The point of the height GWAS example is that because it is so very obviously,
even to the naked eye of the layman, genetically influenced and objective (you
can't argue height doesn't exist), it serves as a simple test. If GWASes can't
predict height, they probably can't predict anything else. And this was
exactly how height was used back in 2009 or so when the 'missing heritability'
debate was still going: if all these traits are genetic and additive, why
aren't the GWASes able to find anything for height (back then)? The answer
turns out to simply be that there wasn't enough data and the linear model
analyses were lousy. Now there is enough data and better algorithms are being
applied, so as expected, height prediction works much much better.

> All other phenotypes/traits are much more complex.

No, not really. That sort of polygenicity is the norm. Look at, for example,
Shi et al 2016 which attempts to model the distribution of effects & thus
polygenicity of 30 human complex traits:
[https://www.biorxiv.org/content/early/2016/01/14/035907](https://www.biorxiv.org/content/early/2016/01/14/035907)
. Height doesn't exactly pop out of any of the charts.

> So what's the base risk?
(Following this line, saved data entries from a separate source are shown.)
-- pv_equiv track=rewrite | github.com/vamsiaraveti07/AI-Based-Smart-Feedback-and-Complaint-Management-System-with-Sentiment-Prioritization | final.py | _generate_auto_tags
-- ===== SOURCE A (Python) =====
-- def _generate_auto_tags(processed_text: str, primary_category: str) -> list:
--     """Generate automatic tags based on content analysis"""
--
--     tags = []
--
--     # Category-specific tag generation
--     if primary_category == 'Academic':
--         academic_tags = ['course_issue', 'grading', 'faculty', 'curriculum', 'examination']
--         for tag in academic_tags:
--             if any(keyword in processed_text for keyword in tag.split('_')):
--                 tags.append(tag)
--
--     elif primary_category == 'Hostel':
--         hostel_tags = ['maintenance', 'facility', 'security', 'cleaning', 'utilities']
--         for tag in hostel_tags:
--             if tag in processed_text:
--                 tags.append(tag)
--
--     elif primary_category == 'Infrastructure':
--         infra_tags = ['building', 'equipment', 'safety', 'accessibility', 'maintenance']
--         for tag in infra_tags:
--             if tag in processed_text:
--                 tags.append(tag)
--
--     elif primary_category == 'Administration':
--         admin_tags = ['policy', 'procedure', 'documentation', 'approval', 'deadline']
--         for tag in admin_tags:
--             if tag in processed_text:
--                 tags.append(tag)
--
--     # Universal tags based on content
--     if any(word in processed_text for word in ['urgent', 'immediate', 'asap', 'critical']):
--         tags.append('urgent')
--
--     if any(word in processed_text for word in ['complaint', 'dissatisfied', 'unhappy', 'problem']):
--         tags.append('complaint')
--
--     if any(word in processed_text for word in ['request', 'please', 'need', 'require']):
--         tags.append('request')
--
--     if any(word in processed_text for word in ['suggestion', 'improvement', 'better', 'enhance']):
--         tags.append('suggestion')
--
--     # Time-based tags
--     if any(word in processed_text for word in ['deadline', 'due', 'time', 'schedule']):
--         tags.append('time_sensitive')
--
--     # Financial tags
--     if any(word in processed_text for word in ['money', 'cost', 'fee', 'payment', 'refund']):
--         tags.append('financial')
--
--     return tags[:8]  # Limit to 8 most relevant tags
-- ===== SOURCE B (Python) =====
-- # Inverted-index strategy: scan (keyword -> tag) pairs once to build the SET of
-- # hit tags, then emit tags in their canonical priority order, stopping at 8.
--
-- CATEGORY_KEYWORDS = {
--     'Academic': [('course', 'course_issue'), ('issue', 'course_issue'),
--                  ('grading', 'grading'), ('faculty', 'faculty'),
--                  ('curriculum', 'curriculum'), ('examination', 'examination')],
--     'Hostel': [(t, t) for t in ('maintenance', 'facility', 'security', 'cleaning', 'utilities')],
--     'Infrastructure': [(t, t) for t in ('building', 'equipment', 'safety', 'accessibility', 'maintenance')],
--     'Administration': [(t, t) for t in ('policy', 'procedure', 'documentation', 'approval', 'deadline')],
-- }
--
-- CATEGORY_TAG_ORDER = {
--     'Academic': ['course_issue', 'grading', 'faculty', 'curriculum', 'examination'],
--     'Hostel': ['maintenance', 'facility', 'security', 'cleaning', 'utilities'],
--     'Infrastructure': ['building', 'equipment', 'safety', 'accessibility', 'maintenance'],
--     'Administration': ['policy', 'procedure', 'documentation', 'approval', 'deadline'],
-- }
--
-- UNIVERSAL_KEYWORDS = [
--     ('urgent', 'urgent'), ('immediate', 'urgent'), ('asap', 'urgent'), ('critical', 'urgent'),
--     ('complaint', 'complaint'), ('dissatisfied', 'complaint'), ('unhappy', 'complaint'), ('problem', 'complaint'),
--     ('request', 'request'), ('please', 'request'), ('need', 'request'), ('require', 'request'),
--     ('suggestion', 'suggestion'), ('improvement', 'suggestion'), ('better', 'suggestion'), ('enhance', 'suggestion'),
--     ('deadline', 'time_sensitive'), ('due', 'time_sensitive'), ('time', 'time_sensitive'), ('schedule', 'time_sensitive'),
--     ('money', 'financial'), ('cost', 'financial'), ('fee', 'financial'), ('payment', 'financial'), ('refund', 'financial'),
-- ]
--
-- UNIVERSAL_TAG_ORDER = ['urgent', 'complaint', 'request', 'suggestion', 'time_sensitive', 'financial']
--
--
-- def _generate_auto_tags(processed_text: str, primary_category: str) -> list:
--     pairs = CATEGORY_KEYWORDS.get(primary_category, []) + UNIVERSAL_KEYWORDS
--     hit = {tag for kw, tag in pairs if kw in processed_text}
--     order = CATEGORY_TAG_ORDER.get(primary_category, []) + UNIVERSAL_TAG_ORDER
--     tags = []
--     for t in order:
--         if len(tags) == 8:
--             break
--         if t in hit:
--             tags.append(t)
--     return tags
-- ===== Notes on version B (the rewrite author's own statement) =====
-- stated objective: alternative
-- what changed: Inverted the tag-major branch chain into a keyword-major inverted index: one pass over flat (keyword, tag) pairs builds the SET of hit tags, then a second pass emits tags in a canonical priority order with an early break at 8, instead of per-tag any()-checks appended branch by branch and a final [:8] slice.
import Mathlib
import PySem

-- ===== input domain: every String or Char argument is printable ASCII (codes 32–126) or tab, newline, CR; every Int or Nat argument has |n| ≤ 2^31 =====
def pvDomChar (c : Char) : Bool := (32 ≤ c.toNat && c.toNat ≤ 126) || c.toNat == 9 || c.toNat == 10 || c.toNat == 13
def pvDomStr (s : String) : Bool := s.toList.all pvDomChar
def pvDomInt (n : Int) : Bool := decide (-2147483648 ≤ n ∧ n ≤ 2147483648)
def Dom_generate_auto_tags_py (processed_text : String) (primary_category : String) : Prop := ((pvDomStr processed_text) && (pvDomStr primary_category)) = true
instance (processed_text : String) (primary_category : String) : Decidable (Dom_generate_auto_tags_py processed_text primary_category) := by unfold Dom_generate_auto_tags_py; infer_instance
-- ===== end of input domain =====
-- pv_equiv track=rewrite | github.com/datacenter/acitoolkit | applications/reports/Table.py | row_column
-- ===== SOURCE A (Python) =====
-- def row_column(data, table_title = None):
--     """
--     Will build a table using the data.  Data is
--     a list of table rows.
--     """
--
--     num_columns = len(data[0])
--     num_rows = len(data)
--
--     #fill out incomplete rows
--     for row in range(num_rows):
--         if len(data[row]) < num_columns:
--             for column in range(len(data[row]),num_columns):
--                 data[row].append('')
--
--     #get column widths
--     column_width = []
--     for column in range(num_columns):
--         column_width.append(len(data[0][column]))
--     for column in range(num_columns):
--         for row in range(num_rows):
--             if column_width[column] < len(data[row][column]):
--                 column_width[column] = len(data[row][column])
--     # Get total width
--     total_width = 0
--     for column in range(num_columns):
--         total_width += column_width[column]
--     total_width += (num_columns-1)*3+2
--
--     #build format strings
--     format_title_line = '+{0:=^'+str(total_width)+'}+\n'
--     format_title      = '{0:^'+str(total_width)+'}\n'
--     format_line = '+'
--     format_div = '+'
--     format_row = '|'
--     for column in range(num_columns) :
--         format_line += '{'+str(column)+':-^'+str(column_width[column])+'}'
--         format_row += '{'+str(column)+':^'+str(column_width[column])+'}'
--         format_div += '{'+str(column)+':=^'+str(column_width[column])+'}'
--         if column < num_columns -1 :
--             format_div += '=+='
--             format_row += ' | '
--             format_line+= '-+-'
--
--     # build blank data for divider
--     divider = []
--     for column in range(num_columns):
--         divider.append('')
--
--     #build table
--     text_string = ''
--     if table_title :
--         #text_string += format_title_line.format('')
--         text_string += format_title.format(table_title)
--
--     text_string += format_line.format(*divider)+'+\n'
--     text_string += format_row.format(*data[0])+'|\n'
--     text_string += format_div.format(*divider)+'+\n'
--     for row in range(1,num_rows):
--         text_string += format_row.format(*data[row])+'|\n'
--
--     text_string += format_line.format(*divider)+'+\n'
--     return text_string
-- ===== SOURCE B (Python) =====
-- def row_column(data, table_title=None):
--     """Render list-of-rows as ASCII bordered table, built COLUMN-major: one
--     vertical strip of ready-made cells per column, then transposed into lines.
--     Pads incomplete rows in place like the original."""
--     num_columns = len(data[0])
--     for row in data:
--         row.extend([''] * (num_columns - len(row)))
--     num_rows = len(data)
--     # fill char of every output line, top to bottom
--     fills = ['-', ' ', '='] + [' '] * (num_rows - 1) + ['-']
--     # one strip per column: its cells for every line, already centered/filled
--     strips = []
--     for c in range(num_columns):
--         w = max(len(r[c]) for r in data)
--         column = ['', data[0][c], ''] + [r[c] for r in data[1:]] + ['']
--         strips.append([format(cell, f + '^%d' % w) for f, cell in zip(fills, column)])
--     # transpose: line i joins the i-th cell of every strip
--     out = []
--     for i, f in enumerate(fills):
--         edge = '|' if f == ' ' else '+'
--         out.append(edge + (f + edge + f).join(s[i] for s in strips) + edge)
--     if table_title:
--         total_width = sum(len(s[0]) for s in strips) + (num_columns - 1) * 3 + 2
--         out.insert(0, format(table_title, '^%d' % total_width))
--     return '\n'.join(out) + '\n'
-- ===== Notes on version B (the rewrite author's own statement) =====
-- stated objective: alternative
-- what changed: B builds the table column-major — one vertical strip of ready-made (centered/filled) cells per column, widths from a per-column max — and then transposes, producing each output line by joining the i-th cell of every strip and joining the lines with newlines, instead of A's row-major pass that constructs '{i:-^w}'-style format-template strings and applies them row by row.
-- outside the precondition, e.g. on row_column([], None): A raises IndexError, B raises IndexError; on row_column([[], ['x']], 't'): A raises ValueError, B raises ValueError
import Mathlib
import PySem
-- pv_equiv track=rewrite | github.com/ricardoricrob76/plp2024 | gerararquivo.py | gerar_frases_atendimento
-- ===== SOURCE A (Python) =====
-- def gerar_frases_atendimento(num_frases):
--     # Lista básica de frases de atendimento
--     frases = [
--         "Olá, como posso ajudá-lo hoje?",
--         "Obrigado por entrar em contato. Em que posso ajudar?",
--         "Estamos aqui para ajudar! Qual é o seu problema?",
--         "Como posso auxiliá-lo com sua solicitação?",
--         "Se precisar de assistência, estamos à disposição.",
--         "Por favor, forneça mais detalhes sobre o seu problema.",
--         "Estamos trabalhando para resolver a sua solicitação.",
--         "Desculpe pelo transtorno, vamos resolver isso o mais rápido possível.",
--         "Agradecemos seu contato e estamos analisando a sua solicitação.",
--         "Qualquer dúvida, não hesite em nos chamar.",
--         "Estamos aqui para garantir que você tenha a melhor experiência possível.",
--         "Pode me informar mais detalhes para que eu possa ajudar?",
--         "Estamos verificando a sua solicitação e em breve entraremos em contato.",
--         "Obrigado por seu feedback, é muito importante para nós.",
--         "Estamos empenhados em resolver o seu problema o mais rápido possível.",
--         "Sua paciência é muito apreciada enquanto trabalhamos na solução.",
--         "Por favor, informe o número do seu pedido para que possamos verificar.",
--         "Vamos analisar o seu caso e retornaremos em breve.",
--         "Se precisar de mais informações, estamos à disposição.",
--         "Estamos aqui para ajudar com qualquer questão que você tenha.",
--         # Adicione mais frases conforme necessário
--     ]
--
--     # Expandindo a lista até ter o número desejado de frases
--     while len(frases) < num_frases:
--         frases.extend(frases)  # Duplicar frases
--         frases = frases[:num_frases]  # Truncate to the desired length
--
--     return frases
-- ===== SOURCE B (Python) =====
-- def gerar_frases_atendimento(num_frases):
--     frases = [
--         "Olá, como posso ajudá-lo hoje?",
--         "Obrigado por entrar em contato. Em que posso ajudar?",
--         "Estamos aqui para ajudar! Qual é o seu problema?",
--         "Como posso auxiliá-lo com sua solicitação?",
--         "Se precisar de assistência, estamos à disposição.",
--         "Por favor, forneça mais detalhes sobre o seu problema.",
--         "Estamos trabalhando para resolver a sua solicitação.",
--         "Desculpe pelo transtorno, vamos resolver isso o mais rápido possível.",
--         "Agradecemos seu contato e estamos analisando a sua solicitação.",
--         "Qualquer dúvida, não hesite em nos chamar.",
--         "Estamos aqui para garantir que você tenha a melhor experiência possível.",
--         "Pode me informar mais detalhes para que eu possa ajudar?",
--         "Estamos verificando a sua solicitação e em breve entraremos em contato.",
--         "Obrigado por seu feedback, é muito importante para nós.",
--         "Estamos empenhados em resolver o seu problema o mais rápido possível.",
--         "Sua paciência é muito apreciada enquanto trabalhamos na solução.",
--         "Por favor, informe o número do seu pedido para que possamos verificar.",
--         "Vamos analisar o seu caso e retornaremos em breve.",
--         "Se precisar de mais informações, estamos à disposição.",
--         "Estamos aqui para ajudar com qualquer questão que você tenha.",
--     ]
--     n = max(len(frases), num_frases)
--     return [frases[i % len(frases)] for i in range(n)]
-- ===== Notes on version B (the rewrite author's own statement) =====
-- stated objective: idiomatic
-- what changed: Replaces A's repeated extend-and-truncate while loop (mutating the list until it is long enough) by a single index-modulo comprehension over range(max(len(base), num_frases)).
import Mathlib
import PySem

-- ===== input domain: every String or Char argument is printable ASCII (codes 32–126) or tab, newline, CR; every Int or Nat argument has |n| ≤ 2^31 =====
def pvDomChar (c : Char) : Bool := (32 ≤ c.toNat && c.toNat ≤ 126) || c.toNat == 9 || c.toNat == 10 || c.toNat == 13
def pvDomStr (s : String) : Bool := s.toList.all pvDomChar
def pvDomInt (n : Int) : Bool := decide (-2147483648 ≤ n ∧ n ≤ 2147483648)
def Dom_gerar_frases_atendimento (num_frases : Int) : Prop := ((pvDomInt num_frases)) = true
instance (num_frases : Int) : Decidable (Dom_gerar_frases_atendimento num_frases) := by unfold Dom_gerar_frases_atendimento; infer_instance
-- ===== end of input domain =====

-- B replaces A's repeated extend-and-truncate while loop by a direct index-modulo
-- comprehension of length max(len(base), num_frases) (objective: simpler/idiomatic).

-- the fixed base list of phrases (shared data of both ports)
def pvFrasesBase : List String := [
    "Olá, como posso ajudá-lo hoje?",
    "Obrigado por entrar em contato. Em que posso ajudar?",
    "Estamos aqui para ajudar! Qual é o seu problema?",
    "Como posso auxiliá-lo com sua solicitação?",
    "Se precisar de assistência, estamos à disposição.",
    "Por favor, forneça mais detalhes sobre o seu problema.",
    "Estamos trabalhando para resolver a sua solicitação.",
    "Desculpe pelo transtorno, vamos resolver isso o mais rápido possível.",
    "Agradecemos seu contato e estamos analisando a sua solicitação.",
    "Qualquer dúvida, não hesite em nos chamar.",
    "Estamos aqui para garantir que você tenha a melhor experiência possível.",
    "Pode me informar mais detalhes para que eu possa ajudar?",
    "Estamos verificando a sua solicitação e em breve entraremos em contato.",
    "Obrigado por seu feedback, é muito importante para nós.",
    "Estamos empenhados em resolver o seu problema o mais rápido possível.",
    "Sua paciência é muito apreciada enquanto trabalhamos na solução.",
    "Por favor, informe o número do seu pedido para que possamos verificar.",
    "Vamos analisar o seu caso e retornaremos em breve.",
    "Se precisar de mais informações, estamos à disposição.",
    "Estamos aqui para ajudar com qualquer questão que você tenha."
  ]

-- ===== PORT A =====
-- while len(frases) < num_frases: frases.extend(frases); frases = frases[:num_frases]
-- (fuel makes the loop total; it is always sufficient, see aLoop lemmas below)
def pvALoop : Nat → Int → List String → List String
  | 0, _, frases => frases
  | fuel+1, num_frases, frases =>
    if (frases.length : Int) < num_frases then
      pvALoop fuel num_frases (PySem.List.slice (frases ++ frases) none (some num_frases))
    else frases

def gerar_frases_atendimento (num_frases : Int) : List String :=
  pvALoop (num_frases.toNat + 1) num_frases pvFrasesBase

-- ===== PORT B =====
-- n = max(len(frases), num_frases); [frases[i % len(frases)] for i in range(n)]
def gerar_frases_atendimento_alt (num_frases : Int) : List String :=
  (PySem.List.pyRange 0 (max ((pvFrasesBase.length : Int)) num_frases) 1).map
    (fun i => PySem.List.pyGetD pvFrasesBase (PySem.Int.mod i (pvFrasesBase.length : Int)) "")

-- ===== PRECONDITION & SPEC =====
def Spec_gerar_frases_atendimento (num_frases : Int) (out : List String) : Prop := out = gerar_frases_atendimento_alt num_frases
instance (num_frases : Int) (out : List String) : Decidable (Spec_gerar_frases_atendimento num_frases out) := by unfold Spec_gerar_frases_atendimento; infer_instance

-- ===== CLAIM (what is proved, stated in full; the proofs are below) =====
def Claim_equal_gerar_frases_atendimento : Prop := ∀ (num_frases : Int), Dom_gerar_frases_atendimento num_frases → Spec_gerar_frases_atendimento num_frases (gerar_frases_atendimento num_frases)

-- ===== LEMMAS AND PROOFS =====
-- the cyclic list of length k built from the 20 base phrases
def pvCyc (k : Nat) : List String := (List.range k).map (fun i => pvFrasesBase.getD (i % 20) "")

theorem pvCyc_length (k : Nat) : (pvCyc k).length = k := by
  simp [pvCyc]

theorem pvCyc_20 : pvCyc 20 = pvFrasesBase := by decide

theorem pvCyc_append (k : Nat) (h : k % 20 = 0) : pvCyc k ++ pvCyc k = pvCyc (2 * k) := by
  have h2 : 2 * k = k + k := by omega
  simp only [pvCyc]
  rw [h2, List.range_add, List.map_append, List.map_map]
  congr 1
  apply List.map_congr_left
  intro a _
  simp only [Function.comp]
  congr 1
  omega

theorem pvCyc_take (m k : Nat) : (pvCyc k).take m = pvCyc (min m k) := by
  simp only [pvCyc]
  rw [← List.map_take, List.take_range]

theorem pvALoop_stop (fuel : Nat) (n : Int) (fr : List String)
    (h : ¬ (fr.length : Int) < n) : pvALoop fuel n fr = fr := by
  cases fuel <;> simp [pvALoop, h]

theorem pvALoop_cyc (fuel : Nat) : ∀ (n : Int) (k : Nat), k % 20 = 0 → 20 ≤ k →
    (k : Int) < n → n.toNat ≤ k + fuel → pvALoop fuel n (pvCyc k) = pvCyc n.toNat := by
  induction fuel with
  | zero => intro n k _ _ hlt hf; omega
  | succ fuel ih =>
    intro n k hmod h20 hlt hf
    rw [pvALoop, pvCyc_length, if_pos hlt,
        PySem.List.slice_to _ (by omega : (0:Int) ≤ n), pvCyc_append k hmod, pvCyc_take]
    by_cases h2 : ((min n.toNat (2 * k) : Nat) : Int) < n
    · have hk' : min n.toNat (2 * k) = 2 * k := by omega
      rw [hk'] at h2 ⊢
      exact ih n (2 * k) (by omega) (by omega) h2 (by omega)
    · rw [pvALoop_stop fuel n _ (by rw [pvCyc_length]; exact h2)]
      congr 1
      omega

theorem pvAlt_eq_cyc (n : Int) : gerar_frases_atendimento_alt n = pvCyc (max 20 n.toNat) := by
  have hlen : (pvFrasesBase.length : Int) = 20 := by decide
  rw [gerar_frases_atendimento_alt, hlen, PySem.List.pyRange_one, List.map_map, pvCyc]
  have hK : (max n 20 - 0).toNat = max 20 n.toNat := by omega
  rw [max_comm (20:Int) n, hK]
  apply List.map_congr_left
  intro a _
  simp only [Function.comp, zero_add]
  have : PySem.Int.mod (a : Int) ((20 : Nat) : Int) = ((a % 20 : Nat) : Int) :=
    PySem.Int.mod_natCast a 20
  rw [show ((20:Nat):Int) = (20:Int) by norm_num] at this
  rw [this, PySem.List.pyGetD_natCast]

-- ===== VERDICT (by name: the statement is the Claim_ definition above) =====
theorem gerar_frases_atendimento_spec : Claim_equal_gerar_frases_atendimento := by
  intro n _
  unfold Spec_gerar_frases_atendimento
  rw [pvAlt_eq_cyc, gerar_frases_atendimento, ← pvCyc_20]
  by_cases h : (20 : Int) < n
  · rw [pvALoop_cyc (n.toNat + 1) n 20 (by omega) (by omega)
        (by exact_mod_cast h) (by omega)]
    congr 1
    omega
  · rw [pvALoop_stop _ n _ (by rw [pvCyc_length]; omega)]
    congr 1
    omega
If the base risk is 0.0005% then a four times
> higher chance is still tiny.

...coronary artery disease should be quite obviously a higher base rate than
0.0005%. In any case, I believe the referenced study is Inouye et al 2018, in
which case the extremized prediction is ~8% vs ~30% lifetime risk:
[https://www.gwern.net/images/genetics/2018-inouye-cad-
riskpr...](https://www.gwern.net/images/genetics/2018-inouye-cad-
riskprediction.png)

> None of the odds ratios are above 1.1, most are around 1.05, not a very
> extreme change to me!

It's the total that matters.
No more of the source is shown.